Rate limiter

The rate limiter mechanism allows controlling the rate at which operations are executed. It ensures that at most a certain number of operations are run concurrently within a specified time frame, preventing system overload and ensuring fair resource usage.

Several rate limiting algorithms are available, either taking into account only the start time of the operation, or the entire duration of its execution.

API

Basic rate limiter usage:

import ox.supervised
import ox.resilience.*
import scala.concurrent.duration.*

supervised: 
  val rateLimiter = RateLimiter.fixedWindowWithStartTime(2, 1.second)

  type T
  def operation: T = ???

  val blockedOperation: T = rateLimiter.runBlocking(operation)
  val droppedOperation: Option[T] = rateLimiter.runOrDrop(operation)

blockedOperation will block the operation until the algorithm allows it to be executed.
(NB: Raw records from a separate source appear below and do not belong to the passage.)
-- pv_equiv track=rewrite | github.com/erin-koen/Whiteboard-Pairing | ZerosToTheRight/solution.py | zeros_to_right
-- ===== SOURCE A (Python) =====
-- def zeros_to_right(arr):
--     zeros = []
--     non_zeros = []
--     for item in arr:
--         if item == 0:
--             zeros.append(item)
--         else:
--             non_zeros.append(item)
--     return len(non_zeros)
-- ===== SOURCE B (Python) =====
-- def zeros_to_right(arr):
--     def go(lo, hi):
--         if hi - lo == 0:
--             return 0
--         if hi - lo == 1:
--             return 0 if arr[lo] == 0 else 1
--         mid = (lo + hi) // 2
--         return go(lo, mid) + go(mid, hi)
--     return go(0, len(arr))
-- ===== Notes on version B (the rewrite author's own statement) =====
-- stated objective: alternative
-- what changed: Replaces A's single-pass loop that partitions the input into two accumulator lists with a divide-and-conquer recursion over index ranges that counts non-zero elements by splitting the range at its midpoint and adding the two halves' counts (no lists maintained).
import Mathlib
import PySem

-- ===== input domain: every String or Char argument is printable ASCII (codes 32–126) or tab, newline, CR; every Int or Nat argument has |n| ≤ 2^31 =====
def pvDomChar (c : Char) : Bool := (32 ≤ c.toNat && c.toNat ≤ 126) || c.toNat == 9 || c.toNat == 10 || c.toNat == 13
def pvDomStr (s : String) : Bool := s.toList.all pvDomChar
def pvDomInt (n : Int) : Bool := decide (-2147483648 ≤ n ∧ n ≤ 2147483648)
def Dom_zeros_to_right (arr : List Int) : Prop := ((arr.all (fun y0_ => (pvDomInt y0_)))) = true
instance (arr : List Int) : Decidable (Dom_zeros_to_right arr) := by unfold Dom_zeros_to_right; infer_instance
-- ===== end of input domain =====

-- B counts non-zero elements by divide-and-conquer over index ranges instead of A's loop
-- partitioning into two accumulator lists (objective: alternative).

-- ===== PORT A =====
-- A's loop keeps both accumulator lists; ported as a foldl over the pair (zeros, non_zeros).
def zeros_to_right (arr : List Int) : Int :=
  let p := arr.foldl
    (fun (acc : List Int × List Int) item =>
      if item == 0 then (acc.1 ++ [item], acc.2) else (acc.1, acc.2 ++ [item]))
    ([], [])
  (p.2.length : Int)

-- ===== PORT B =====
-- go(lo, hi) of Source B; arr[lo] is only reached with lo < arr.length, so getD is exact there.
def ztrGo (arr : List Int) (lo hi : Nat) : Int :=
  if hi - lo = 0 then 0
  else if hi - lo = 1 then (if arr.getD lo 0 == 0 then 0 else 1)
  else
    let mid := (lo + hi) / 2
    ztrGo arr lo mid + ztrGo arr mid hi
termination_by hi - lo
decreasing_by all_goals omega

def zeros_to_right_alt (arr : List Int) : Int :=
  ztrGo arr 0 arr.length

-- ===== PRECONDITION & SPEC =====
def Spec_zeros_to_right (arr : List Int) (out : Int) : Prop := out = zeros_to_right_alt arr
instance (arr : List Int) (out : Int) : Decidable (Spec_zeros_to_right arr out) := by unfold Spec_zeros_to_right; infer_instance

-- ===== CLAIM (what is proved, stated in full; the proofs are below) =====
def Claim_equal_zeros_to_right : Prop := ∀ (arr : List Int), Dom_zeros_to_right arr → Spec_zeros_to_right arr (zeros_to_right arr)

-- ===== LEMMAS AND PROOFS =====

-- A-side loop invariant: the non_zeros accumulator ends with length (input length − count of 0s).
theorem zeros_to_right_fold_lengths (arr : List Int) (z nz : List Int) :
    (arr.foldl (fun (acc : List Int × List Int) item =>
        if item == 0 then (acc.1 ++ [item], acc.2) else (acc.1, acc.2 ++ [item])) (z, nz)).2.length
      = nz.length + (arr.length - arr.count 0) := by
  induction arr generalizing z nz with
  | nil => simp
  | cons x xs ih =>
      have hc := List.count_le_length (l := xs) (a := (0 : Int))
      by_cases h : x = 0
      · simp only [List.foldl_cons, h, BEq.rfl, if_true]
        rw [ih]
        simp
      · rw [List.foldl_cons, if_neg (by simp [h])]
        rw [ih]
        simp [h]
        omega

-- Every list splits into its non-zero and zero elements by count.
theorem countP_ne_add_count_zero (arr : List Int) :
    arr.countP (fun x => !(x == 0)) + arr.count 0 = arr.length := by
  induction arr with
  | nil => simp
  | cons x xs ih =>
      rw [List.countP_cons, List.count_cons, List.length_cons]
      by_cases hx : x = 0 <;> simp [hx] <;> omega

-- B-side invariant: ztrGo counts the non-zero entries of the segment arr[lo:hi].
theorem ztrGo_eq_countP (arr : List Int) (lo hi : Nat) (hlo : lo ≤ hi) (hhi : hi ≤ arr.length) :
    ztrGo arr lo hi = (((arr.drop lo).take (hi - lo)).countP (fun x => !(x == 0)) : Int) := by
  generalize hfuel : hi - lo = n
  induction n using Nat.strong_induction_on generalizing lo hi with
  | _ n ih =>
    subst hfuel
    rw [ztrGo]
    by_cases h0 : hi - lo = 0
    · simp [h0]
    · rw [if_neg h0]
      by_cases h1 : hi - lo = 1
      · have hlt : lo < arr.length := by omega
        rw [if_pos h1]
        have hseg : (arr.drop lo).take (hi - lo) = [arr[lo]] := by
          rw [h1, List.take_one]
          simp [List.head?_drop, List.getElem?_eq_getElem hlt]
        rw [hseg]
        simp [List.countP_cons]
        by_cases hz : arr[lo] = 0 <;>
          simp [List.getElem?_eq_getElem hlt, hz]
      · rw [if_neg h1]
        have h2 : 2 ≤ hi - lo := by omega
        show ztrGo arr lo ((lo + hi) / 2) + ztrGo arr ((lo + hi) / 2) hi
            = (((arr.drop lo).take (hi - lo)).countP (fun x => !(x == 0)) : Int)
        set mid := (lo + hi) / 2 with hmid
        have hm1 : lo < mid := by omega
        have hm2 : mid < hi := by omega
        rw [ih (mid - lo) (by omega) lo mid (by omega) (by omega) rfl,
            ih (hi - mid) (by omega) mid hi (by omega) (by omega) rfl]
        have hsplit : (arr.drop lo).take (hi - lo)
            = (arr.drop lo).take (mid - lo) ++ (arr.drop mid).take (hi - mid) := by
          have hsum : hi - lo = (mid - lo) + (hi - mid) := by omega
          rw [hsum, List.take_add, List.drop_drop, Nat.add_sub_cancel' hm1.le]
        rw [hsplit, List.countP_append]
        push_cast
        ring

-- ===== VERDICT (by name: the statement is the Claim_ definition above) =====
theorem zeros_to_right_spec : Claim_equal_zeros_to_right := by
  intro arr _
  unfold Spec_zeros_to_right zeros_to_right zeros_to_right_alt
  rw [ztrGo_eq_countP arr 0 arr.length (Nat.zero_le _) le_rfl]
  have h := zeros_to_right_fold_lengths arr [] []
  simp only [List.drop_zero, Nat.sub_zero, List.take_length]
  simp only [List.length_nil, Nat.zero_add] at h
  rw [h]
  have hsplit := countP_ne_add_count_zero arr
  omega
Therefore, the return type is the same as the operation. On the other hand, if the algorithm doesn’t allow execution of more operations, runOrDrop will drop the operation returning None and wrapping the result in Some when the operation is successfully executed.

A rate limiter must be created within an Ox concurrency scope, as a background fork is created, to replenish the rate limiter. Once the scope ends, the rate limiter is stops as well.

Operation definition

The operation can be provided directly using a by-name parameter, i.e. f: => T.

Configuration

The configuration of a RateLimiter depends on an underlying algorithm that controls whether an operation can be executed or not. The following algorithms are available:

StartTimeRateLimiterAlgorithm.FixedWindow(rate: Int, per: FiniteDuration) - where rate is the maximum number of operations to be executed in fixed windows of per duration.
StartTimeRateLimiterAlgorithm.SlidingWindow(rate: Int, per: FiniteDuration) - where rate is the maximum number of operations to be executed in any window of time of duration per.
StartTimeRateLimiterAlgorithm.LeakyBucket(maximum: Int, per: FiniteDuration) - where rate is the maximum capacity of tokens available in the token bucket algorithm and one token is added each per. It can represent both the leaky bucket algorithm or the token bucket algorithm.
DurationRateLimiterAlgorithm.FixedWindow(rate: Int, per: FiniteDuration) - where rate is the maximum number of operations which execution spans fixed windows of per duration. Considers whole execution time of an operation. Operation spanning more than one window blocks permits in all windows that it spans.
DurationRateLimiterAlgorithm.SlidingWindow(rate: Int, per: FiniteDuration) - where rate is the maximum number of operations which execution spans any window of time of duration per. Considers whole execution time of an operation. Operation release permit after per passed since operation ended.

API shorthands

You can use one of the following shorthands to define a Rate Limiter with the corresponding algorithm:

RateLimiter.fixedWindowWithStartTime(maxOperations: Int, window: FiniteDuration)
RateLimiter.slidingWindowWithStartTime(maxOperations: Int, window: FiniteDuration)
RateLimiter.leakyBucket(maxTokens: Int, refillInterval: FiniteDuration)
RateLimiter.fixedWindowWithDuration(maxOperations: Int, window: FiniteDuration)
RateLimiter.slidingWindowWithDuration(maxOperations: Int, window: FiniteDuration)

See the tests in ox.resilience.* for more.

Custom rate limiter algorithms

The RateLimiterAlgorithm employed by RateLimiter can be extended to implement new algorithms or modify existing ones. Its interface is modelled like that of a Semaphore although the underlying implementation could be different. For best compatibility with the existing interface of RateLimiter, methods acquire and tryAcquire should offer the same guaranties as Java’s Semaphores. There is also method def runOperation[T](operation: => T, permits: Int): T for cases where considering span of execution may be necessary (see implementations in DurationRateLimiterAlgorithm).

Additionally, there are two methods employed by the RateLimiter for updating its internal state automatically:

def update(): Unit: Updates the internal state of the rate limiter to reflect its current situation. Invoked in a background fork repeatedly, when a rate limiter is created.
def getNextUpdate: Long: Returns the time in nanoseconds after which a new update needs to be called.